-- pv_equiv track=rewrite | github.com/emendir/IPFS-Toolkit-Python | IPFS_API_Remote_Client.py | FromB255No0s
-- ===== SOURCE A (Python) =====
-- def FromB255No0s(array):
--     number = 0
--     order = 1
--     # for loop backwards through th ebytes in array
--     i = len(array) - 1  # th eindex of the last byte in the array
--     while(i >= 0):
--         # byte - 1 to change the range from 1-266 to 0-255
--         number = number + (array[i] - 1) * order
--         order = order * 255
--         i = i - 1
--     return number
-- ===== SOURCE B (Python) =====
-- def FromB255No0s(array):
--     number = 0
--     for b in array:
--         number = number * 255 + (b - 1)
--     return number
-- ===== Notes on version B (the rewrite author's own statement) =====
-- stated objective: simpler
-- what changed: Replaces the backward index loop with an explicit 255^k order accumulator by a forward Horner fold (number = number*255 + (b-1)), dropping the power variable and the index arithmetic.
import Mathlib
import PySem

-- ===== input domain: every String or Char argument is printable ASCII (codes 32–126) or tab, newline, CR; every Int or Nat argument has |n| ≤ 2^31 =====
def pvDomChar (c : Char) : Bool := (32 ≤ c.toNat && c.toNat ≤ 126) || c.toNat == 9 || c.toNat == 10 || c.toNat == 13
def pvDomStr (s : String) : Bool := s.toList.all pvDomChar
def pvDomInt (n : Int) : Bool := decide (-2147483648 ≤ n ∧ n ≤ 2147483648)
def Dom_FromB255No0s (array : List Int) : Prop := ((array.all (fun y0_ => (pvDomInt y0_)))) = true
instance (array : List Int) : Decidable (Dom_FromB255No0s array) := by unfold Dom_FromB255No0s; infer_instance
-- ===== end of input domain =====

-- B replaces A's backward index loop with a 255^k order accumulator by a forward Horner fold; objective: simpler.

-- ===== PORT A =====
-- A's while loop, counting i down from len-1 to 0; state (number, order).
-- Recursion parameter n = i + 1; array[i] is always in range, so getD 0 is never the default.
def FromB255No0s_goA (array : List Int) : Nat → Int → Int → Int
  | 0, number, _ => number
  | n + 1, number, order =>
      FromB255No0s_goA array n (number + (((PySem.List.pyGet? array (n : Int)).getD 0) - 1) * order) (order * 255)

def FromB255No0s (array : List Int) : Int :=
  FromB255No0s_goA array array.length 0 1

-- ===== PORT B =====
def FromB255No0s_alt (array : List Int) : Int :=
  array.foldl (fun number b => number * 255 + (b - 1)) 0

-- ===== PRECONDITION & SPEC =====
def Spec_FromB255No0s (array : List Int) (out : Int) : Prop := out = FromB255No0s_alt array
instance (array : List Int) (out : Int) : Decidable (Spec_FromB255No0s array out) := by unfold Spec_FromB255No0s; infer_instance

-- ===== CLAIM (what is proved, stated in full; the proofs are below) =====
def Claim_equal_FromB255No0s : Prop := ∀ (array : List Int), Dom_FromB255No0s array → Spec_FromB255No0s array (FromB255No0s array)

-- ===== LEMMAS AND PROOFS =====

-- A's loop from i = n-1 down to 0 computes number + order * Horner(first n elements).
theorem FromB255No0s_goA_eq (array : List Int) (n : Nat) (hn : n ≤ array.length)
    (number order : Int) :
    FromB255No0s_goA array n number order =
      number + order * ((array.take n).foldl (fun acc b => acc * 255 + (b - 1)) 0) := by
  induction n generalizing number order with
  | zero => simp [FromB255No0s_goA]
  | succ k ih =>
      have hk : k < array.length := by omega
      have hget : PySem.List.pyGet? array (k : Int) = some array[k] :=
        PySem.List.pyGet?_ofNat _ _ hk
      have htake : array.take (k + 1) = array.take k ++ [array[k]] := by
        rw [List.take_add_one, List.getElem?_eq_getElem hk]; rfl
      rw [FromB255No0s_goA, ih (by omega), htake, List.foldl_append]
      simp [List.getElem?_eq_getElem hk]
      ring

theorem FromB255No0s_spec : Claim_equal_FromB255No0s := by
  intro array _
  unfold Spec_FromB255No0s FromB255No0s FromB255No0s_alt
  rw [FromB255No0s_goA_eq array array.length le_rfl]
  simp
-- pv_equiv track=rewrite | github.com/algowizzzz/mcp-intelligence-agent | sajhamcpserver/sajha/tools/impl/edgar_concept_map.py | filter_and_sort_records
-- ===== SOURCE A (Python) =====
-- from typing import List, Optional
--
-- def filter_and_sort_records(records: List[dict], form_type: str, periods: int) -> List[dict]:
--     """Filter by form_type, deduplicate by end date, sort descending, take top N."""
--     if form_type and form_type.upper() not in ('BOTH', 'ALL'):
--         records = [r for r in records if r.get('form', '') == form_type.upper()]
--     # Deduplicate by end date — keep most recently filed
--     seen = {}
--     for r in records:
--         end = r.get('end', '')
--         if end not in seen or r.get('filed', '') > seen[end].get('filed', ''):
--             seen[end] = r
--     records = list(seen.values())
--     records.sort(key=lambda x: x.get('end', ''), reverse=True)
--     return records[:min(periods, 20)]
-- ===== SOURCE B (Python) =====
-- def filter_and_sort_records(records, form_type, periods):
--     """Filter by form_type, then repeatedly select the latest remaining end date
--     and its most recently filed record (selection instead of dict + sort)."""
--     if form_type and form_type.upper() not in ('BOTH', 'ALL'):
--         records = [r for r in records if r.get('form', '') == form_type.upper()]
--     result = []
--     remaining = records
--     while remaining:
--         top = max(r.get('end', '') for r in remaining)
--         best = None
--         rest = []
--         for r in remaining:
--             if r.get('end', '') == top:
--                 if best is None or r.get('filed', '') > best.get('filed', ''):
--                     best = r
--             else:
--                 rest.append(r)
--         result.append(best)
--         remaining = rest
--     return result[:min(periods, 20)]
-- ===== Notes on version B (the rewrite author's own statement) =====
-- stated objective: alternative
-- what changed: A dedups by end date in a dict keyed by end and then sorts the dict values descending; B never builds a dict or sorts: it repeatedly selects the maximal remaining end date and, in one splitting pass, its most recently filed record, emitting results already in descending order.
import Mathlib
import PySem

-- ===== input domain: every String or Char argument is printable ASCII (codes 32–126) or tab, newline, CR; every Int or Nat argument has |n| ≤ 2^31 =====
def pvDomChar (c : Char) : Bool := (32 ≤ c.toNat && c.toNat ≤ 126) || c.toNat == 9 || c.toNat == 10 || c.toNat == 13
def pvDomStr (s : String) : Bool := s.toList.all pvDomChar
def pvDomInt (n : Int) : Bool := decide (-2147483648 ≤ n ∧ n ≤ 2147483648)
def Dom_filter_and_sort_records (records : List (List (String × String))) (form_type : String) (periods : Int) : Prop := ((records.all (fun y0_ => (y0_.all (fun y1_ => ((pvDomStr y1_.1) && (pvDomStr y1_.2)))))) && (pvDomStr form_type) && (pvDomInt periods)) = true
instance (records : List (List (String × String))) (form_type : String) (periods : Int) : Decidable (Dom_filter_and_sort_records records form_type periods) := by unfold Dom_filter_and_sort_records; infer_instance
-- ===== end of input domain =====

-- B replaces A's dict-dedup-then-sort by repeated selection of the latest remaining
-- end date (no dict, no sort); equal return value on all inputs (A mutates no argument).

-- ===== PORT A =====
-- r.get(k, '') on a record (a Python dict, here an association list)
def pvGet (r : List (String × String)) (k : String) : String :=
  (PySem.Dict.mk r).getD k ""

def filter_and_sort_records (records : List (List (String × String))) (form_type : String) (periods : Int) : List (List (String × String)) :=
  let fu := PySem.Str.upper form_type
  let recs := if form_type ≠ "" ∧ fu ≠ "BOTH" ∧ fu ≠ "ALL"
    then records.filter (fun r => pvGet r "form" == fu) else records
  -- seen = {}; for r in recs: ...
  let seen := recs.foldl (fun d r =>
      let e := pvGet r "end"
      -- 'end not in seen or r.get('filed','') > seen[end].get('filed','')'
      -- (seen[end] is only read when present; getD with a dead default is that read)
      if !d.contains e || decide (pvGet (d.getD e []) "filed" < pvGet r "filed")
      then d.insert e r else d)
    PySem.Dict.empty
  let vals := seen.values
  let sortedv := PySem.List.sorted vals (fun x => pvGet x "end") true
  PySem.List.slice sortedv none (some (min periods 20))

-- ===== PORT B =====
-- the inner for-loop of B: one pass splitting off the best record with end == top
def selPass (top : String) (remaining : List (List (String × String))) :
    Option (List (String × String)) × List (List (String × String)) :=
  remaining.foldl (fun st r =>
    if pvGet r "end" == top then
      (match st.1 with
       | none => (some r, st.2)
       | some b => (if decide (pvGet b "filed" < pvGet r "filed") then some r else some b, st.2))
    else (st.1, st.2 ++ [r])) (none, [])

━━━━━━━━

• _Problem statement_
Print, please, the lines above from the very first through the one that holds "-- stated objective: simpler", both included, word for word and with nothing else.

• _Result_
-- pv_equiv track=rewrite | github.com/emendir/IPFS-Toolkit-Python | IPFS_API_Remote_Client.py | FromB255No0s
-- ===== SOURCE A (Python) =====
-- def FromB255No0s(array):
--     number = 0
--     order = 1
--     # for loop backwards through th ebytes in array
--     i = len(array) - 1  # th eindex of the last byte in the array
--     while(i >= 0):
--         # byte - 1 to change the range from 1-266 to 0-255
--         number = number + (array[i] - 1) * order
--         order = order * 255
--         i = i - 1
--     return number
-- ===== SOURCE B (Python) =====
-- def FromB255No0s(array):
--     number = 0
--     for b in array:
--         number = number * 255 + (b - 1)
--     return number
-- ===== Notes on version B (the rewrite author's own statement) =====
-- stated objective: simpler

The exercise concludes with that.